Girdim internete, web sitelerine baktım. Beyaz eşya ve elektronik aletler satan ve pek çok kentte mağazası bulunan güçlü bir sistem söz konusu sanki. İyi de bu reklamda beni rahatsız eden ne o zaman? Söyleyeyim: Kendini ifade etmeyi PR’la desteklemeden sadece reklamla yürütmeye çalışmak, bir anda müphemiyete yol açabiliyor. Hele daha ortaya marka vaadi konmadan, ne iş yaptığını kimse bilmeden, yani kurumsal vatandaşlıkla ilgili ev ödevi notun belli olmadan, damdan düşer gibi sosyal sorumluluk çalışması ilan etmek, tamamen terse tepebilir. O zaman da iletişim harcamaları geri dönmez... Umarız, Şengüller’in iyi niyetine yazık olmaz...

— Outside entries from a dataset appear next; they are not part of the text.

-- pv_equiv track=rewrite | github.com/jreit920/first_repo | Problem Set 10.py | numberize
-- ===== SOURCE A (Python) =====
-- def numberize(Uinput):
--     vowels= 'aeiou'
--     numbers= ['1','2','3','4','5']
--     i=0
--     for k in range(len(Uinput)):
--         while i <=4:
--             for k in vowels[i]:
--                 Uinput= Uinput.replace(k, numbers[i])
--             i+=1
--     numberstr= Uinput.lower().strip().split()
--     return numberstr
-- ===== SOURCE B (Python) =====
-- def numberize(Uinput):
--     table = {'a': '1', 'e': '2', 'i': '3', 'o': '4', 'u': '5'}
--     digitized = ''.join(table.get(c, c) for c in Uinput)
--     return digitized.lower().strip().split()
-- ===== Notes on version B (the rewrite author's own statement) =====
-- stated objective: idiomatic
-- what changed: Replaces A's convoluted nested loops with five sequential full-string .replace scans by one table-driven single pass (''.join over a vowel->digit dict) followed by the same lower/strip/split.
import Mathlib
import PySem

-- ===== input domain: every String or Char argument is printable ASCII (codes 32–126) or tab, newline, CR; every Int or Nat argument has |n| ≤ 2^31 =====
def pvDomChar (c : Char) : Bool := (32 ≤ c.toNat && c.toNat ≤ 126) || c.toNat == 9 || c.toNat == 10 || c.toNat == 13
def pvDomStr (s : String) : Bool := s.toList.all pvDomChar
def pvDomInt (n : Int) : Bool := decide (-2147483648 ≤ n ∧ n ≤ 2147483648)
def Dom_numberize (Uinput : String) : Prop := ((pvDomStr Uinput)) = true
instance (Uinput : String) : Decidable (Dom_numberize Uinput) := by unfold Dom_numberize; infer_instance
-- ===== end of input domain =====

-- B replaces A's nested loops of five sequential full-string .replace scans by one
-- table-driven pass; return values are proved equal on all printable-ASCII inputs (objective: idiomatic).

-- ===== PORT A =====
-- 'for k in vowels[i]: Uinput = Uinput.replace(k, numbers[i])' — the one-char string vowels[i]
def pvInnerFor (s : String) (i : Nat) : String :=
  ((PySem.Str.pyGet? "aeiou" (i : Int)).elim [] (fun c => [c])).foldl
    (fun s k => PySem.Str.replace s (String.ofList [k])
      (PySem.List.pyGetD ["1","2","3","4","5"] (i : Int) "")) s

-- 'while i <= 4: … ; i += 1'
def pvWhile (s : String) (i : Nat) : String × Nat :=
  if i ≤ 4 then pvWhile (pvInnerFor s i) (i + 1) else (s, i)
termination_by 5 - i

def numberize (Uinput : String) : List String :=
  let st := (PySem.List.pyRange 0 (PySem.Str.len Uinput) 1).foldl
    (fun (st : String × Nat) _ => pvWhile st.1 st.2) (Uinput, 0)
  PySem.Str.split₀ (PySem.Str.strip (PySem.Str.lower st.1))

-- ===== PORT B =====
def pvTable : PySem.Dict Char String :=
  PySem.Dict.mk [('a', "1"), ('e', "2"), ('i', "3"), ('o', "4"), ('u', "5")]

def numberize_alt (Uinput : String) : List String :=
  let digitized := PySem.Str.join ""
    (Uinput.toList.map (fun c => pvTable.getD c (String.ofList [c])))
  PySem.Str.split₀ (PySem.Str.strip (PySem.Str.lower digitized))

-- ===== PRECONDITION & SPEC =====
def Spec_numberize (Uinput : String) (out : List String) : Prop := out = numberize_alt Uinput
instance (Uinput : String) (out : List String) : Decidable (Spec_numberize Uinput out) := by unfold Spec_numberize; infer_instance

-- ===== CLAIM (what is proved, stated in full; the proofs are below) =====
def Claim_equal_numberize : Prop := ∀ (Uinput : String), Dom_numberize Uinput → Spec_numberize Uinput (numberize Uinput)

-- ===== LEMMAS AND PROOFS =====

-- the per-character map both programs implement
def pvMap (c : Char) : Char :=
  if 'a' = c then '1' else if 'e' = c then '2' else if 'i' = c then '3'
  else if 'o' = c then '4' else if 'u' = c then '5' else c

lemma replace_go_single (a b : Char) (s acc : List Char) (fuel : Nat)
    (h : s.length ≤ fuel) :
    PySem.Chars.replace.go [a] [b] fuel s acc
      = acc.reverse ++ s.map (fun c => if a = c then b else c) := by
  induction fuel generalizing s acc with
  | zero =>
    interval_cases hs : s.length
    · simp [List.length_eq_zero_iff.mp hs, PySem.Chars.replace.go]
  | succ n ih =>
    cases s with
    | nil => simp [PySem.Chars.replace.go]
    | cons c t =>
      simp only [PySem.Chars.replace.go, List.isPrefixOf, List.map_cons]
      by_cases hac : a = c
      · subst hac
        simp only [beq_self_eq_true, Bool.and_true, if_true]
        rw [ih] <;> simp_all
      · have : (a == c) = false := beq_eq_false_iff_ne.mpr hac
        simp only [this, Bool.false_and, Bool.false_eq_true, if_false, if_neg hac]
        rw [ih] <;> simp_all

lemma replace_single (a b : Char) (s : List Char) :
    PySem.Chars.replace s [a] [b] = s.map (fun c => if a = c then b else c) := by
  simp [PySem.Chars.replace, replace_go_single a b s [] s.length le_rfl]

lemma pvWhile_ge (s : String) : pvWhile s 5 = (s, 5) := by
  rw [pvWhile]; simp

lemma foldl_noop (l : List Int) (s : String) :
    l.foldl (fun (st : String × Nat) _ => pvWhile st.1 st.2) (s, 5) = (s, 5) := by
  induction l generalizing s with
  | nil => rfl
  | cons x xs ih => simpa [pvWhile_ge] using ih s

lemma pvWhile_zero (s : String) :
    pvWhile s 0 =
      (PySem.Str.replace (PySem.Str.replace (PySem.Str.replace (PySem.Str.replace
        (PySem.Str.replace s "a" "1") "e" "2") "i" "3") "o" "4") "u" "5", 5) := by
  rw [pvWhile, if_pos (by norm_num), pvWhile, if_pos (by norm_num),
      pvWhile, if_pos (by norm_num), pvWhile, if_pos (by norm_num),
      pvWhile, if_pos (by norm_num), pvWhile, if_neg (by norm_num)]
  rfl

lemma chain_toList (s : String) :
    (PySem.Str.replace (PySem.Str.replace (PySem.Str.replace (PySem.Str.replace
        (PySem.Str.replace s "a" "1") "e" "2") "i" "3") "o" "4") "u" "5").toList
      = s.toList.map pvMap := by
  simp only [PySem.Str.toList_replace,
    show ("a" : String).toList = ['a'] from rfl, show ("e" : String).toList = ['e'] from rfl,
    show ("i" : String).toList = ['i'] from rfl, show ("o" : String).toList = ['o'] from rfl,
    show ("u" : String).toList = ['u'] from rfl,
    show ("1" : String).toList = ['1'] from rfl, show ("2" : String).toList = ['2'] from rfl,
    show ("3" : String).toList = ['3'] from rfl, show ("4" : String).toList = ['4'] from rfl,
    show ("5" : String).toList = ['5'] from rfl,
    replace_single, List.map_map]
  apply List.map_congr_left
  intro c _
  simp only [Function.comp_apply, pvMap]
  by_cases h1 : 'a' = c
  · subst h1; decide
  by_cases h2 : 'e' = c
  · subst h2; decide
  by_cases h3 : 'i' = c
  · subst h3; decide
  by_cases h4 : 'o' = c
  · subst h4; decide
  by_cases h5 : 'u' = c
  · subst h5; decide
  simp [h1, h2, h3, h4, h5]

lemma table_char (c : Char) :
    (pvTable.getD c (String.ofList [c])).toList = [pvMap c] := by
  by_cases h1 : 'a' = c
  · subst h1; rfl
  by_cases h2 : 'e' = c
  · subst h2; rfl
  by_cases h3 : 'i' = c
  · subst h3; rfl
  by_cases h4 : 'o' = c
  · subst h4; rfl
  by_cases h5 : 'u' = c
  · subst h5; rfl
  simp [pvTable, PySem.Dict.getD, PySem.Dict.get?, pvMap,
    beq_eq_false_iff_ne.mpr h1, beq_eq_false_iff_ne.mpr h2, beq_eq_false_iff_ne.mpr h3,
    beq_eq_false_iff_ne.mpr h4, beq_eq_false_iff_ne.mpr h5, h1, h2, h3, h4, h5]

lemma digitized_toList (s : String) :
    (PySem.Str.join "" (s.toList.map (fun c => pvTable.getD c (String.ofList [c])))).toList
      = s.toList.map pvMap := by
  have : ∀ l : List Char,
      PySem.Chars.join [] ((l.map (fun c => pvTable.getD c (String.ofList [c]))).map String.toList)
        = l.map pvMap := by
    intro l
    rw [List.map_map]
    have : (String.toList ∘ fun c => pvTable.getD c (String.ofList [c]))
        = (fun c => [pvMap c]) := by
      funext c; simpa using table_char c
    rw [this, show (fun c => [pvMap c]) = (fun c => [c]) ∘ pvMap from rfl,
        ← List.map_map]
    exact PySem.Chars.join_nil_singletons _
  simpa [PySem.Str.toList_join] using this s.toList

-- ===== VERDICT (by name: the statement is the Claim_ definition above) =====
theorem numberize_spec : Claim_equal_numberize := by
  intro U _
  unfold Spec_numberize numberize numberize_alt
  by_cases h : U.toList = []
  · have hU : U = "" := by simpa using String.toList_inj.mp (h.trans rfl)
    subst hU; rfl
  · have hlen : (0 : Int) < PySem.Str.len U := by
      simp [PySem.Str.len_eq]
      exact List.length_pos_iff.mpr h
    rw [PySem.List.pyRange_one_cons hlen]
    simp only [List.foldl_cons, pvWhile_zero, foldl_noop]
    refine congrArg (fun t => PySem.Str.split₀ (PySem.Str.strip (PySem.Str.lower t))) ?_
    refine String.toList_inj.mp ?_
    rw [chain_toList, digitized_toList]
-- pv_equiv track=rewrite | github.com/chris-data-pro/python-algorithm | algorithm/dp_2_strings.py | min_distict_letters_combine_2_strings_bf
-- ===== SOURCE A (Python) =====
-- def min_distict_letters_combine_2_strings_bf(P, Q):
--     # Implement your solution here
--     from functools import lru_cache
--
--     @lru_cache(None)
--     def dp(i, used_letters):
--         # Base case: if we have processed all characters
--         if i == len(P):
--             return len(used_letters)
--
--         while P[i] == Q[i] and i <= len(P) - 2:
--             used_letters += (P[i],)  # to add tuples
--             i += 1
--
--         # Convert used_letters set to tuple for hashing
--         used_letters_set = set(used_letters)
--
--         # Case 1: Choose P[i]
--         used_letters_p = used_letters_set | {P[i]}  # to add P[i] to set, if it's already in set, do nothing
--         result_p = dp(i + 1, tuple(used_letters_p))
--
--         # Case 2: Choose Q[i]
--         used_letters_q = used_letters_set | {Q[i]}
--         result_q = dp(i + 1, tuple(used_letters_q))
--
--         # Return the minimum of the two choices
--         return min(result_p, result_q)
--
--     # Start the recursion from the first position with an empty set of used letters
--     return dp(0, tuple())
-- ===== SOURCE B (Python) =====
-- def min_distict_letters_combine_2_strings_bf(P, Q):
--     # Reduce to exact minimum vertex cover on the letter graph:
--     # position i forces using P[i] or Q[i]; build the distinct edge set once,
--     # then solve min vertex cover by branch-and-memoize on the edge set.
--     from functools import lru_cache
--
--     edges = set()
--     for i in range(len(P)):
--         a, b = P[i], Q[i]
--         edges.add((a, b) if a <= b else (b, a))
--
--     @lru_cache(None)
--     def cover(es):
--         if not es:
--             return 0
--         a, b = min(es)
--         rest_a = frozenset(e for e in es if e[0] != a and e[1] != a)
--         if a == b:
--             return 1 + cover(rest_a)
--         rest_b = frozenset(e for e in es if e[0] != b and e[1] != b)
--         return 1 + min(cover(rest_a), cover(rest_b))
--
--     return cover(frozenset(edges))
-- ===== Notes on version B (the rewrite author's own statement) =====
-- stated objective: faster
-- what changed: Instead of A's exponential per-position recursion over (index, used-letter-set) states, B reduces the problem to exact minimum vertex cover on the graph whose vertices are letters and whose distinct edges are the pairs {P[i],Q[i]}, built in one pass, then solved by memoized branch-on-an-edge over the edge set.
import Mathlib
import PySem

MTV Türkiye’de niçin bulunuyor?
Her ne kadar sonradan kıvırmaya kalksalar da, bir kere kalkıp “Sezen Aksu 30unda üstünde. Onun için biz onun kliplerini göstermeyiz” dediler ya artık ağızlarıyla kuş tutsalar en azından bana yaranamazlar... MTV ve o lafı ettikten sonra güzelliğinden bile etkilenmemeye başladığım Türkiye sorumlusu Esra Oflaz Güvenkaya kıvranıp duruyorlar. Amaç Türklere cici yapmak. Bu kez de MTV’nın Uluslararası Başkanı Bill Roedy ile birlikte hayli abartılı ahkâm kesmişler: “Bizim işimiz Amerikan Kültürünü ihraç etmek değil. Türkiye MTV kültürüne harika bir boyut ekleyecek. Hedeflerimizden biri de, Türk müziğini dünyaya tanıtmak ve yaymak!..” Duy da inanma... MTV gittiği her ülkede aynı şeyleri söylüyor olmalı...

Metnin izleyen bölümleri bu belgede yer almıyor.